-- pv_equiv track=rewrite | github.com/alphajin1/interview | programmers/CodingTestKit/42840.py | solution
-- ===== SOURCE A (Python) =====
-- def solution(answers):
--     answer = []
--
--     pattern1 = [1, 2, 3, 4, 5]
--     pattern2 = [2, 1, 2, 3, 2, 4, 2, 5]
--     pattern3 = [3, 3, 1, 1, 2, 2, 4, 4, 5, 5]
--
--     correct1 = 0
--     correct2 = 0
--     correct3 = 0
--
--     i = 0
--     for ans in answers:
--         if ans == pattern1[i % len(pattern1)]:
--             correct1 += 1
--         if ans == pattern2[i % len(pattern2)]:
--             correct2 += 1
--         if ans == pattern3[i % len(pattern3)]:
--             correct3 += 1
--
--         i += 1
--
--     max_correct = max(correct1, max(correct2, correct3))
--     if max_correct == correct1:
--         answer.append(1)
--     if max_correct == correct2:
--         answer.append(2)
--     if max_correct == correct3:
--         answer.append(3)
--
--     return answer
-- ===== SOURCE B (Python) =====
-- def solution(answers):
--     PERIOD = 40  # lcm of the three pattern lengths 5, 8, 10
--     hist = {}
--     for i, a in enumerate(answers):
--         key = (i % PERIOD, a)
--         hist[key] = hist.get(key, 0) + 1
--     patterns = [
--         [1, 2, 3, 4, 5],
--         [2, 1, 2, 3, 2, 4, 2, 5],
--         [3, 3, 1, 1, 2, 2, 4, 4, 5, 5],
--     ]
--     scores = [sum(hist.get((j, p[j % len(p)]), 0) for j in range(PERIOD))
--               for p in patterns]
--     best = max(scores)
--     return [k + 1 for k, s in enumerate(scores) if s == best]
-- ===== Notes on version B (the rewrite author's own statement) =====
-- stated objective: alternative
-- what changed: B never compares answers to the patterns while scanning: it builds a histogram keyed by (position mod 40, answer) in one pass (40 = lcm of the pattern lengths), then computes each pattern's score from the 40-entry period of that histogram, so scoring never touches the answers list; A keeps three scalar counters updated inside a single loop over answers.
import Mathlib
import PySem

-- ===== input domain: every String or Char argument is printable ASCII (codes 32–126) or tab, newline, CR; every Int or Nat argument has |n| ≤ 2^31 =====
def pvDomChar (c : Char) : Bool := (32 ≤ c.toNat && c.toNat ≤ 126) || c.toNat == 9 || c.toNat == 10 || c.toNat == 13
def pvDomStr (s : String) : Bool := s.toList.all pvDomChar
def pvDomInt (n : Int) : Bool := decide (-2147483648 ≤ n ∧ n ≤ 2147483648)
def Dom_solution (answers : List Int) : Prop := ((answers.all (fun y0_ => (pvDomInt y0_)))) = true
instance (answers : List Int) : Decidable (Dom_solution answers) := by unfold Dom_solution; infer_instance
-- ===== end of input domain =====

-- B scores the three patterns from a (position mod 40, answer) histogram built in one pass, instead of A's three counters updated while scanning; same O(n) cost.

-- ===== PORT A =====
-- one loop over answers maintaining three counters and the index i
def solution (answers : List Int) : List Int :=
  let pattern1 : List Int := [1, 2, 3, 4, 5]
  let pattern2 : List Int := [2, 1, 2, 3, 2, 4, 2, 5]
  let pattern3 : List Int := [3, 3, 1, 1, 2, 2, 4, 4, 5, 5]
  let st := answers.foldl
    (fun (st : Int × Int × Int × Int) ans =>
      match st with
      | (c1, c2, c3, i) =>
        -- pattern[i % len(pattern)]: index always in range, so the pyGetD default 0 is never used
        ((if ans = PySem.List.pyGetD pattern1 (PySem.Int.mod i 5) 0 then c1 + 1 else c1),
         (if ans = PySem.List.pyGetD pattern2 (PySem.Int.mod i 8) 0 then c2 + 1 else c2),
         (if ans = PySem.List.pyGetD pattern3 (PySem.Int.mod i 10) 0 then c3 + 1 else c3),
         i + 1))
    ((0, 0, 0, 0) : Int × Int × Int × Int)
  match st with
  | (c1, c2, c3, _) =>
    let maxCorrect := max c1 (max c2 c3)
    ((if maxCorrect = c1 then [(1 : Int)] else []) ++
     (if maxCorrect = c2 then [(2 : Int)] else []) ++
     (if maxCorrect = c3 then [(3 : Int)] else []))

-- ===== PORT B =====
-- hist[key] = hist.get(key, 0) + 1 over enumerate(answers), key = (i % 40, a)
def altHist (answers : List Int) : PySem.Dict (Int × Int) Int :=
  ((PySem.List.enumerate answers 0).map (fun ia => (PySem.Int.mod ia.1 40, ia.2))).foldl
    (fun d k => d.insert k (d.getD k 0 + 1)) PySem.Dict.empty

-- sum(hist.get((j, p[j % len(p)]), 0) for j in range(PERIOD))
def altScore (hist : PySem.Dict (Int × Int) Int) (p : List Int) : Int :=
  ((PySem.List.pyRange 0 40 1).map
    (fun j => hist.getD (j, PySem.List.pyGetD p (PySem.Int.mod j (p.length : Int)) 0) 0)).sum

def solution_alt (answers : List Int) : List Int :=
  let hist := altHist answers
  let patterns : List (List Int) :=
    [[1, 2, 3, 4, 5], [2, 1, 2, 3, 2, 4, 2, 5], [3, 3, 1, 1, 2, 2, 4, 4, 5, 5]]
  let scores := patterns.map (altScore hist)
  let best := (PySem.List.max? scores (fun y => y)).getD 0   -- max(scores); scores nonempty, default unused
  (PySem.List.enumerate scores 0).filterMap
    (fun ks => if ks.2 = best then some (ks.1 + 1) else none)

-- ===== PRECONDITION & SPEC =====
def Spec_solution (answers : List Int) (out : List Int) : Prop := out = solution_alt answers
instance (answers : List Int) (out : List Int) : Decidable (Spec_solution answers out) := by unfold Spec_solution; infer_instance

-- ===== CLAIM (what is proved, stated in full; the proofs are below) =====
def Claim_equal_solution : Prop := ∀ (answers : List Int), Dom_solution answers → Spec_solution answers (solution answers)

-- ===== LEMMAS AND PROOFS =====

-- number of positions (counted from start index i) where the answer matches pattern p
def cnt (p : List Int) (i : Int) : List Int → Int
  | [] => 0
  | a :: t => (if a = PySem.List.pyGetD p (PySem.Int.mod i (p.length : Int)) 0 then 1 else 0) + cnt p (i + 1) t

lemma loopA (xs : List Int) :
    ∀ (c1 c2 c3 i : Int),
      xs.foldl
        (fun (st : Int × Int × Int × Int) ans =>
          match st with
          | (c1, c2, c3, i) =>
            ((if ans = PySem.List.pyGetD ([1, 2, 3, 4, 5] : List Int) (PySem.Int.mod i 5) 0 then c1 + 1 else c1),
             (if ans = PySem.List.pyGetD ([2, 1, 2, 3, 2, 4, 2, 5] : List Int) (PySem.Int.mod i 8) 0 then c2 + 1 else c2),
             (if ans = PySem.List.pyGetD ([3, 3, 1, 1, 2, 2, 4, 4, 5, 5] : List Int) (PySem.Int.mod i 10) 0 then c3 + 1 else c3),
             i + 1)) (c1, c2, c3, i)
      = (c1 + cnt [1, 2, 3, 4, 5] i xs,
         c2 + cnt [2, 1, 2, 3, 2, 4, 2, 5] i xs,
         c3 + cnt [3, 3, 1, 1, 2, 2, 4, 4, 5, 5] i xs,
         i + xs.length) := by
  induction xs with
  | nil => intro c1 c2 c3 i; simp [cnt]
  | cons a t ih =>
    intro c1 c2 c3 i
    simp only [List.foldl_cons, ih, cnt]
    refine Prod.ext ?_ (Prod.ext ?_ (Prod.ext ?_ ?_)) <;>
      · simp
        try split
        all_goals omega

-- one indicator survives in a sum over a Nodup list containing k.1
lemma sum_ind (pv : Int → Int) (k : Int × Int) :
    ∀ (R : List Int), R.Nodup → k.1 ∈ R →
      (R.map (fun j => if ((j, pv j) : Int × Int) = k then (1 : Int) else 0)).sum
        = if k.2 = pv k.1 then 1 else 0 := by
  intro R
  induction R with
  | nil => simp
  | cons r R ih =>
    intro hnd hm
    simp only [List.map_cons, List.sum_cons]
    rcases List.mem_cons.mp hm with h | h
    · subst h
      have hz : (R.map (fun j => if ((j, pv j) : Int × Int) = k then (1 : Int) else 0)).sum = 0 := by
        apply List.sum_eq_zero
        intro x hx
        rcases List.mem_map.mp hx with ⟨j, hj, rfl⟩
        have : j ≠ k.1 := fun h => ((List.nodup_cons.mp hnd).1 (h ▸ hj))
        simp [Prod.ext_iff, this]
      rw [hz]
      rcases k with ⟨k1, k2⟩
      simp [Prod.ext_iff, eq_comm]
    · have hr : r ≠ k.1 := by
        rintro rfl; exact (List.nodup_cons.mp hnd).1 h
      rw [ih (List.nodup_cons.mp hnd).2 h]
      simp [Prod.ext_iff, hr]

-- summing the histogram counts over one period = counting matching keys directly
lemma sum_count (pv : Int → Int) (ks : List (Int × Int))
    (h : ∀ k ∈ ks, 0 ≤ k.1 ∧ k.1 < 40) :
    ((PySem.List.pyRange 0 40 1).map (fun j => (ks.count (j, pv j) : Int))).sum
      = ((ks.countP (fun k => k.2 == pv k.1) : Nat) : Int) := by
  induction ks with
  | nil => simp
  | cons k ks ih =>
    have hk := h k (List.mem_cons_self ..)
    have hmem : k.1 ∈ PySem.List.pyRange 0 40 1 := by
      rw [PySem.List.mem_pyRange_one]; omega
    have ihh := ih (fun x hx => h x (List.mem_cons_of_mem _ hx))
    simp only [List.count_cons, List.countP_cons]
    push_cast
    rw [PySem.List.sum_map_add_int, ihh]
    have h2 : ((PySem.List.pyRange 0 40 1).map
        (fun j => if ((j, pv j) : Int × Int) = k then (1 : Int) else 0)).sum
        = if k.2 = pv k.1 then 1 else 0 :=
      sum_ind pv k _ (PySem.List.nodup_pyRange_one 0 40) hmem
    simp only [beq_iff_eq,
      show ∀ j : Int, (k = (j, pv j)) = (((j, pv j) : Int × Int) = k) from
        fun j => propext eq_comm]
    rw [h2]

-- countP over the histogram keys of answers (enumerated from i) = cnt p i answers
lemma countP_enum (p : List Int) (hp : (0:Int) < p.length) (hd : (p.length : Int) ∣ 40) (xs : List Int) :
    ∀ i : Int,
      ((((PySem.List.enumerate xs i).map (fun ia => (PySem.Int.mod ia.1 40, ia.2))).countP
        (fun k => k.2 == PySem.List.pyGetD p (PySem.Int.mod k.1 (p.length : Int)) 0) : Nat) : Int)
      = cnt p i xs := by
  induction xs with
  | nil => intro i; simp [PySem.List.enumerate_nil, cnt]
  | cons a t ih =>
    intro i
    have hmm : PySem.Int.mod (PySem.Int.mod i 40) (p.length : Int) = PySem.Int.mod i (p.length : Int) := by
      rw [PySem.Int.mod_eq_emod_of_pos hp, PySem.Int.mod_eq_emod_of_pos (by norm_num),
        PySem.Int.mod_eq_emod_of_pos hp]
      exact Int.emod_emod_of_dvd i hd
    simp only [PySem.List.enumerate_cons, List.map_cons, List.countP_cons, cnt, ← ih (i + 1), hmm]
    by_cases hc : a = PySem.List.pyGetD p (PySem.Int.mod i (p.length : Int)) 0 <;>
      simp [hc] <;> try omega

-- the whole B score equals cnt
lemma altScore_eq (p : List Int) (hp : (0:Int) < p.length) (hd : (p.length : Int) ∣ 40) (xs : List Int) :
    altScore (altHist xs) p = cnt p 0 xs := by
  unfold altScore altHist
  rw [PySem.Dict.foldl_insert_getD_add_one_eq_counter]
  have hkeys : ∀ k ∈ (PySem.List.enumerate xs 0).map (fun ia => (PySem.Int.mod ia.1 40, ia.2)),
      0 ≤ k.1 ∧ k.1 < 40 := by
    intro k hk
    rcases List.mem_map.mp hk with ⟨ia, _, rfl⟩
    exact ⟨PySem.Int.mod_nonneg _ (by norm_num), PySem.Int.mod_lt _ (by norm_num)⟩
  calc ((PySem.List.pyRange 0 40 1).map
          (fun j => (PySem.Dict.counter _).getD (j, PySem.List.pyGetD p (PySem.Int.mod j (p.length:Int)) 0) 0)).sum
      = ((PySem.List.pyRange 0 40 1).map
          (fun j => ((((PySem.List.enumerate xs 0).map (fun ia => (PySem.Int.mod ia.1 40, ia.2))).count
            (j, PySem.List.pyGetD p (PySem.Int.mod j (p.length:Int)) 0) : Nat) : Int))).sum := by
        simp [PySem.Dict.getD_counter]
    _ = cnt p 0 xs := by
        rw [sum_count _ _ hkeys, countP_enum p hp hd xs 0]

-- ===== VERDICT (by name: the statement is the Claim_ definition above) =====
theorem solution_spec : Claim_equal_solution := by
  intro answers _
  show solution answers = solution_alt answers
  unfold solution solution_alt
  simp only [loopA answers 0 0 0 0, List.map,
    altScore_eq [1,2,3,4,5] (by norm_num) (by norm_num),
    altScore_eq [2,1,2,3,2,4,2,5] (by norm_num) (by norm_num),
    altScore_eq [3,3,1,1,2,2,4,4,5,5] (by norm_num) (by norm_num),
    zero_add, PySem.List.max?_id_cons, List.foldl, Option.getD_some,
    PySem.List.enumerate_cons, PySem.List.enumerate_nil, List.filterMap_cons,
    List.filterMap_nil]
  set s1 := cnt [1, 2, 3, 4, 5] 0 answers with hs1
  set s2 := cnt [2, 1, 2, 3, 2, 4, 2, 5] 0 answers with hs2
  set s3 := cnt [3, 3, 1, 1, 2, 2, 4, 4, 5, 5] 0 answers with hs3
  rw [max_assoc]
  set M := max s1 (max s2 s3) with hMdef
  by_cases h1 : s1 = M <;> by_cases h2 : s2 = M <;> by_cases h3 : s3 = M <;>
    simp [show (M = s1) = (s1 = M) from propext eq_comm,
      show (M = s2) = (s2 = M) from propext eq_comm,
      show (M = s3) = (s3 = M) from propext eq_comm, h1, h2, h3]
________________
» **WHAT NEEDS TO BE DONE**
In which lines of the material above does the string "append" occur? Copy them all.

» **TASK RESPONSE**
--         answer.append(1)
--         answer.append(2)
--         answer.append(3)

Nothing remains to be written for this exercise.